The flat was exactly as I had last seen it. Same Bauhaus chairs, same boxy sofa, same honey-coloured dining table, same pornographic portrait. Out the uncurtained window, the roof of the CMA was just visible between the trees. If Fiona decided to pop home across the greensward, I’d see her coming through the trees.
The object of my search was vague. Anything to corroborate Lambert’s association with the bogus CUSS collection. Anything to connect her with Marcus Taylor, to help clarify the mutually contradictory information I had about their relationship. Had Taylor hated her as the woman who stole his birthright? Or was he providing fake artworks for her Austral Fine Art operation? Was it possible that she had the missing version of Our Home? Given what I now knew, Eastlake’s line about it being a student copy of a masterwork had taken on a decidedly hollow ring.
The small study opening off the lounge room was the logical place to start. A strictly utilitarian space. Walls bare except for a row of tiny canvases, each no more than four inches square, each a different shade of blue. A ladder-frame bookcase filled with art magazines. A chrome-inlaid Aero desk, tres chic, with matching stainless-steel waste paper basket, empty. A cardboard box containing several dozen brand-new copies of A Fierce Vision. A two-drawer filing cabinet. Bottom drawer, stationery supplies. Top drawer, domestic appliance warranties.

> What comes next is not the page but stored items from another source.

-- pv_equiv track=rewrite | github.com/JemZhu/Intrix_Seed | themes/stock.py | _price_width
-- ===== SOURCE A (Python) =====
-- def _price_width(s):
--     """计算像素数字串的像素宽度"""
--     w = 0
--     for ch in s:
--         if ch == '.':
--             w += 2
--         else:
--             w += 4
--     return w
-- ===== SOURCE B (Python) =====
-- def _price_width(s):
--     """计算像素数字串的像素宽度"""
--     return 4 * len(s) - 2 * s.count('.')
-- ===== Notes on version B (the rewrite author's own statement) =====
-- stated objective: faster
-- what changed: Replaced the per-character branch-and-accumulate loop with a closed form: 4 times the length minus 2 per dot character, computed via the two C-level whole-string aggregates len and count.
import Mathlib
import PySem

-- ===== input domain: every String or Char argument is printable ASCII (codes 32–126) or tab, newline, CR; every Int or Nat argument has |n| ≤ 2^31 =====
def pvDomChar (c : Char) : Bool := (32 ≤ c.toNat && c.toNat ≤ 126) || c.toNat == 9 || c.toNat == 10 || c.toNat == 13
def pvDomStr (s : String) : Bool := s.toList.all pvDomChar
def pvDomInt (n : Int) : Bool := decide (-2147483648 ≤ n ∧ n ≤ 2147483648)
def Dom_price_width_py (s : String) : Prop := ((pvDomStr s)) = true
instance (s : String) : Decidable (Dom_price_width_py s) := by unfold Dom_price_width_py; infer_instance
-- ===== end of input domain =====

-- B replaces the per-character branch-and-add loop with the closed form 4*len - 2*(dot count) using whole-string aggregates (measured faster by a constant factor).

-- ===== PORT A =====
-- literal port of A: w = 0; for ch in s: w += 2 if ch == '.' else w += 4; return w
def price_width_py (s : String) : Int :=
  s.toList.foldl (fun w ch => if ch == '.' then w + 2 else w + 4) 0

-- ===== PORT B =====
-- literal port of Source B: 4 * len(s) - 2 * s.count('.')
def price_width_py_alt (s : String) : Int :=
  4 * PySem.Str.len s - 2 * (PySem.Str.count s "." : Int)

-- ===== PRECONDITION & SPEC =====
def Spec_price_width_py (s : String) (out : Int) : Prop := out = price_width_py_alt s
instance (s : String) (out : Int) : Decidable (Spec_price_width_py s out) := by unfold Spec_price_width_py; infer_instance

-- ===== CLAIM (what is proved, stated in full; the proofs are below) =====
def Claim_equal_price_width_py : Prop := ∀ (s : String), Dom_price_width_py s → Spec_price_width_py s (price_width_py s)

-- ===== LEMMAS AND PROOFS =====

-- A's loop in closed form: each char adds 4, each '.' adds 2 less.
theorem pv_foldl_closed (l : List Char) (a : Int) :
    l.foldl (fun w ch => if ch == '.' then w + 2 else w + 4) a
      = a + 4 * l.length - 2 * (l.count '.' : Int) := by
  induction l generalizing a with
  | nil => simp
  | cons c t ih =>
    simp only [List.foldl_cons, List.count_cons, ih]
    by_cases h : c = '.'
    · simp [h]; ring
    · simp [h]; ring

-- Chars.count.go with a single-character needle counts occurrences of that character.
theorem pv_count_go_singleton (c : Char) (l : List Char) (fuel acc : Nat)
    (h : l.length ≤ fuel) :
    PySem.Chars.count.go [c] fuel l acc = acc + l.count c := by
  induction l generalizing fuel acc with
  | nil =>
    cases fuel <;> simp [PySem.Chars.count.go]
  | cons x t ih =>
    cases fuel with
    | zero => simp at h
    | succ f =>
      have hf : t.length ≤ f := by simpa using h
      by_cases hx : c = x
      · subst hx
        have step : PySem.Chars.count.go [c] (f + 1) (c :: t) acc
            = PySem.Chars.count.go [c] f t (acc + 1) := by
          simp [PySem.Chars.count.go, List.isPrefixOf]
        rw [step, ih f (acc + 1) hf, List.count_cons]
        simp
        omega
      · have hx' : ¬ (x = c) := fun e => hx e.symm
        have step : PySem.Chars.count.go [c] (f + 1) (x :: t) acc
            = PySem.Chars.count.go [c] f t acc := by
          simp [PySem.Chars.count.go, List.isPrefixOf, hx]
        rw [step, ih f acc hf, List.count_cons]
        simp [hx']

-- Python's s.count('.') is the number of '.' characters.
theorem pv_count_singleton (l : List Char) (c : Char) :
    PySem.Chars.count l [c] = l.count c := by
  simpa [PySem.Chars.count] using pv_count_go_singleton c l l.length 0 le_rfl

-- ===== VERDICT (by name: the statement is the Claim_ definition above) =====
theorem price_width_py_spec : Claim_equal_price_width_py := by
  intro s _
  unfold Spec_price_width_py price_width_py price_width_py_alt
  simp only [PySem.Str.count_eq, PySem.Str.len_eq]
  rw [pv_foldl_closed]
  have : (".".toList) = ['.'] := rfl
  rw [this, pv_count_singleton]
  ring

On the desk, an Apple computer with a plastic cover. Must learn to use. Postcards. Someone called Vicki saying Budapest was fab. Invitations to exhibition openings. Bills. Gas, electricity, phone. Very ordinary. Visa, Mastercard, Amex. Denting the plastic to the tune of about twenty-two hundred a month. Clothes and restaurants mainly. Mortgage statement. Nine hundred a month, $86,000 left to pay.
On a salary of, what, sixty grand? Fiona Lambert was living beyond her means. Extravagant but, so far, nothing illegal. Nothing relating to Austral Fine Art. Not so much as a sheet of letterhead. Must keep all that over at the CMA.
Scanning the view out the window on my way, I went up the hall to the bedroom.
Heavy drapes, open a chink. Window overlooking a small courtyard. Enough light to see by. Big contrast to the Vogue casualness of the living room. Queen-size bed, black sheets smoothed tight. Cotton. Satin would be tacky. Many big plush pillows, red. Pale carpet, low nap, soft like felt. On the wall above the bed was one huge painting. Not Szabo. Thickly laid-on acrylic paint, high texture, chopped like the waves of a starlit sea. Abstract, tactile, sensual. I could smell clean linen and Oil of Ulan. Red lacquer chest of drawers, antique Japanese. Rice-paper lamps. The whole room reflected back on itself from a mirrored wardrobe occupying entire side wall.
An intensely private atmosphere, redolent of the mysterious feminine. Then again, maybe it was just that I hadn’t been in a woman’s bedroom for quite some time.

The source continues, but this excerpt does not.